Despite early violin training, Gustafson was attracted to a career in art and design. As a sophomore at Bob Jones University, he was asked to make sketches for a production of Cyrano de Bergerac and ended by designing the sets. In 1954, shortly before graduating from BJU with an M.A. in music, he was flabbergasted to be asked by the then-president, Bob Jones Jr., to become dean of the School of Fine Arts. Gustafson was 24.
Eventually he also earned a D. Mus. in composition from Florida State University, and in 1960, he was selected as one of ten young conductors to study at the Aspen School of Music.

Gustafson quickly proved himself a competent administrator who brought to his position a working knowledge of art, music, and drama. He also regularly conducted campus choirs and the Bob Jones Symphony Orchestra, especially in its annual opera productions.
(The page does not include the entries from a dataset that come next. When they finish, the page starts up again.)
-- pv_equiv track=rewrite | github.com/barbosantos/search-algorithms | problemaAspirador.py | funcaoSucessora
-- ===== SOURCE A (Python) =====
-- def funcaoSucessora(estado, acao):
--
--     lista = [['ELL','Aspirar','ELL'],
--              ['ELL','Esquerda','ELL'],
--              ['ELL','Direita','DLL'],
--
--              ['ELS','Aspirar','ELS'],
--              ['ELS','Esquerda','ELS'],
--              ['ELS','Direita','DLS'],
--
--              ['ESL','Aspirar','ELL'],
--              ['ESL','Esquerda','ESL'],
--              ['ESL','Direita','DSL'],
--
--              ['ESS','Aspirar','ELS'],
--              ['ESS','Esquerda','ESS'],
--              ['ESS','Direita','DSS'],
--
--              ['DLL','Aspirar','DLL'],
--              ['DLL','Esquerda','ELL'],
--              ['DLL','Direita','DLL'],
--
--              ['DLS','Aspirar','DLL'],
--              ['DLS','Esquerda','ELS'],
--              ['DLS','Direita','DLS'],
--
--              ['DSL','Aspirar','DSL'],
--              ['DSL','Esquerda','ESL'],
--              ['DSL','Direita','DSL'],
--
--              ['DSS','Aspirar','DSL'],
--              ['DSS','Esquerda','ESS'],
--              ['DSS','Direita','DSS']]
--
--     for i in lista:
--         if (estado == i[0] and acao == i[1]):
--             return i[2]
--
--     return ('Erro na função sucessora!')
-- ===== SOURCE B (Python) =====
-- def funcaoSucessora(estado, acao):
--     # Parse the 3-char state (position, left room, right room) and derive the successor.
--     if len(estado) == 3:
--         p, r1, r2 = estado[0], estado[1], estado[2]
--         if p in ('E', 'D') and r1 in ('L', 'S') and r2 in ('L', 'S'):
--             if acao == 'Esquerda':
--                 return 'E' + r1 + r2
--             if acao == 'Direita':
--                 return 'D' + r1 + r2
--             if acao == 'Aspirar':
--                 return p + 'L' + r2 if p == 'E' else p + r1 + 'L'
--     return 'Erro na função sucessora!'
-- ===== Notes on version B (the rewrite author's own statement) =====
-- stated objective: simpler
-- what changed: B parses the 3-char state into (position, room1, room2) and computes the successor arithmetically (set position for moves, clean the room at the current position for Aspirar) instead of scanning a 24-row transition table.
import Mathlib
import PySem

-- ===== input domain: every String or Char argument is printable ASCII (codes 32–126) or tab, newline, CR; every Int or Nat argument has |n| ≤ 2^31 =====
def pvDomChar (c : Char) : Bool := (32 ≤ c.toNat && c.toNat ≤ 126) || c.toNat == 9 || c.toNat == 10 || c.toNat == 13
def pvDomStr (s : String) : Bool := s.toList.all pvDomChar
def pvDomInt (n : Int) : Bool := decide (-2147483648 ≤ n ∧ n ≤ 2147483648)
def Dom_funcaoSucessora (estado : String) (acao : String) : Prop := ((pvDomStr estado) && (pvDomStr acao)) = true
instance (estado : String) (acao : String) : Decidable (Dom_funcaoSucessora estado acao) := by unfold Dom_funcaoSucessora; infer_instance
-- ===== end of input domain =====

-- B replaces A's 24-row transition-table scan by parsing the state and computing the successor directly (objective: simpler).

-- ===== PORT A =====
-- the transition table, as in A
def pvTabela : List (String × String × String) :=
  [("ELL","Aspirar","ELL"), ("ELL","Esquerda","ELL"), ("ELL","Direita","DLL"),
   ("ELS","Aspirar","ELS"), ("ELS","Esquerda","ELS"), ("ELS","Direita","DLS"),
   ("ESL","Aspirar","ELL"), ("ESL","Esquerda","ESL"), ("ESL","Direita","DSL"),
   ("ESS","Aspirar","ELS"), ("ESS","Esquerda","ESS"), ("ESS","Direita","DSS"),
   ("DLL","Aspirar","DLL"), ("DLL","Esquerda","ELL"), ("DLL","Direita","DLL"),
   ("DLS","Aspirar","DLL"), ("DLS","Esquerda","ELS"), ("DLS","Direita","DLS"),
   ("DSL","Aspirar","DSL"), ("DSL","Esquerda","ESL"), ("DSL","Direita","DSL"),
   ("DSS","Aspirar","DSL"), ("DSS","Esquerda","ESS"), ("DSS","Direita","DSS")]

-- the 'for i in lista: if … return i[2]' loop
def pvLoopA (estado acao : String) : List (String × String × String) → String
  | [] => "Erro na função sucessora!"
  | (s, a, r) :: rest => if estado = s ∧ acao = a then r else pvLoopA estado acao rest

def funcaoSucessora (estado : String) (acao : String) : String :=
  pvLoopA estado acao pvTabela

-- ===== PORT B =====
def funcaoSucessora_alt (estado : String) (acao : String) : String :=
  match estado.toList with
  | [p, r1, r2] =>
    if (p = 'E' ∨ p = 'D') ∧ (r1 = 'L' ∨ r1 = 'S') ∧ (r2 = 'L' ∨ r2 = 'S') then
      if acao = "Esquerda" then String.ofList ['E', r1, r2]
      else if acao = "Direita" then String.ofList ['D', r1, r2]
      else if acao = "Aspirar" then
        if p = 'E' then String.ofList [p, 'L', r2] else String.ofList [p, r1, 'L']
      else "Erro na função sucessora!"
    else "Erro na função sucessora!"
  | _ => "Erro na função sucessora!"

-- ===== PRECONDITION & SPEC =====
def Spec_funcaoSucessora (estado : String) (acao : String) (out : String) : Prop := out = funcaoSucessora_alt estado acao
instance (estado : String) (acao : String) (out : String) : Decidable (Spec_funcaoSucessora estado acao out) := by unfold Spec_funcaoSucessora; infer_instance

-- ===== CLAIM (what is proved, stated in full; the proofs are below) =====
def Claim_equal_funcaoSucessora : Prop := ∀ (estado : String) (acao : String), Dom_funcaoSucessora estado acao → Spec_funcaoSucessora estado acao (funcaoSucessora estado acao)

-- ===== LEMMAS AND PROOFS =====

-- if estado is none of the 8 legal states, B returns the error string
lemma alt_error_of_invalid (estado acao : String)
    (h1 : estado ≠ "ELL") (h2 : estado ≠ "ELS") (h3 : estado ≠ "ESL") (h4 : estado ≠ "ESS")
    (h5 : estado ≠ "DLL") (h6 : estado ≠ "DLS") (h7 : estado ≠ "DSL") (h8 : estado ≠ "DSS") :
    funcaoSucessora_alt estado acao = "Erro na função sucessora!" := by
  unfold funcaoSucessora_alt
  cases hm : estado.toList with
  | nil => rfl
  | cons p t =>
    cases t with
    | nil => rfl
    | cons r1 t2 =>
      cases t2 with
      | nil => rfl
      | cons r2 t3 =>
        cases t3 with
        | cons _ _ => rfl
        | nil =>
          have he : estado = String.ofList [p, r1, r2] := by
            rw [← hm]; exact String.ofList_toList.symm
          subst he
          simp only []
          split
          · rename_i hv
            obtain ⟨hp | hp, hr1 | hr1, hr2 | hr2⟩ := hv <;> subst hp <;> subst hr1 <;> subst hr2 <;>
              first
              | exact absurd rfl h1 | exact absurd rfl h2 | exact absurd rfl h3 | exact absurd rfl h4
              | exact absurd rfl h5 | exact absurd rfl h6 | exact absurd rfl h7 | exact absurd rfl h8
          · rfl

-- ===== VERDICT (by name: the statement is the Claim_ definition above) =====
theorem funcaoSucessora_spec : Claim_equal_funcaoSucessora := by
  intro estado acao _
  unfold Spec_funcaoSucessora
  by_cases h1 : estado = "ELL"
  case pos => subst h1; by_cases ha : acao = "Aspirar"
              · subst ha; decide
              · by_cases hb : acao = "Esquerda"
                · subst hb; decide
                · by_cases hc : acao = "Direita"
                  · subst hc; decide
                  · simp [funcaoSucessora, pvLoopA, pvTabela, funcaoSucessora_alt, ha, hb, hc]
  by_cases h2 : estado = "ELS"
  case pos => subst h2; by_cases ha : acao = "Aspirar"
              · subst ha; decide
              · by_cases hb : acao = "Esquerda"
                · subst hb; decide
                · by_cases hc : acao = "Direita"
                  · subst hc; decide
                  · simp [funcaoSucessora, pvLoopA, pvTabela, funcaoSucessora_alt, ha, hb, hc]
  by_cases h3 : estado = "ESL"
  case pos => subst h3; by_cases ha : acao = "Aspirar"
              · subst ha; decide
              · by_cases hb : acao = "Esquerda"
                · subst hb; decide
                · by_cases hc : acao = "Direita"
                  · subst hc; decide
                  · simp [funcaoSucessora, pvLoopA, pvTabela, funcaoSucessora_alt, ha, hb, hc]
  by_cases h4 : estado = "ESS"
  case pos => subst h4; by_cases ha : acao = "Aspirar"
              · subst ha; decide
              · by_cases hb : acao = "Esquerda"
                · subst hb; decide
                · by_cases hc : acao = "Direita"
                  · subst hc; decide
                  · simp [funcaoSucessora, pvLoopA, pvTabela, funcaoSucessora_alt, ha, hb, hc]
  by_cases h5 : estado = "DLL"
  case pos => subst h5; by_cases ha : acao = "Aspirar"
              · subst ha; decide
              · by_cases hb : acao = "Esquerda"
                · subst hb; decide
                · by_cases hc : acao = "Direita"
                  · subst hc; decide
                  · simp [funcaoSucessora, pvLoopA, pvTabela, funcaoSucessora_alt, ha, hb, hc]
  by_cases h6 : estado = "DLS"
  case pos => subst h6; by_cases ha : acao = "Aspirar"
              · subst ha; decide
              · by_cases hb : acao = "Esquerda"
                · subst hb; decide
                · by_cases hc : acao = "Direita"
                  · subst hc; decide
                  · simp [funcaoSucessora, pvLoopA, pvTabela, funcaoSucessora_alt, ha, hb, hc]
  by_cases h7 : estado = "DSL"
  case pos => subst h7; by_cases ha : acao = "Aspirar"
              · subst ha; decide
              · by_cases hb : acao = "Esquerda"
                · subst hb; decide
                · by_cases hc : acao = "Direita"
                  · subst hc; decide
                  · simp [funcaoSucessora, pvLoopA, pvTabela, funcaoSucessora_alt, ha, hb, hc]
  by_cases h8 : estado = "DSS"
  case pos => subst h8; by_cases ha : acao = "Aspirar"
              · subst ha; decide
              · by_cases hb : acao = "Esquerda"
                · subst hb; decide
                · by_cases hc : acao = "Direita"
                  · subst hc; decide
                  · simp [funcaoSucessora, pvLoopA, pvTabela, funcaoSucessora_alt, ha, hb, hc]
  rw [alt_error_of_invalid estado acao h1 h2 h3 h4 h5 h6 h7 h8]
  simp [funcaoSucessora, pvLoopA, pvTabela, h1, h2, h3, h4, h5, h6, h7, h8]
As a composer Gustafson was best known for his sacred choral compositions and arrangements, although his more than 160 works included five film scores, a string quartet, Encounters (a violin concerto), and numerous extended compositions for chorus and orchestra, including Three Psalms for Chorus and Orchestra (1989) and Words of Passion and Resurrection (2002). "Fantasia for a Celebration" was commissioned by the Williamsburg (VA) Symphonia as part of the city's 300-year celebration in 1999.
In December 2006, Gustafson premiered a one-act opera, Simeon, about the blessing given by Simeon the Righteous to the Christ child (Luke 2: 25-35).

After Gustafson retired as dean following forty years of service, Bob Jones University named the Gustafson Fine Arts Center in his honor.
In 1999, he was awarded the Order of the Palmetto by then-Governor Jim Hodges. Gustafson continued to conduct occasional programs at BJU until 2010,
as well as remaining active as a conductor of high school all-state choirs and orchestras and conducting church choir clinics.
In 2012 he published brief devotional memoirs as A Brighter Witness: Conversations on the Christian and the Arts. Gustafson died of complications from liver disease on January 28, 2014.

Gustafson's successor as dean of the School of Fine Arts, Darren Lawson, noted that because Gustafson was , people looked up to him both "figuratively and literally... He acted, designed sets, sang, composed, conducted. He did it all. He really was a Renaissance man." And Lawson noted that while Gustafson advocated excellence and high standards in music, he also had a strong sense of humor.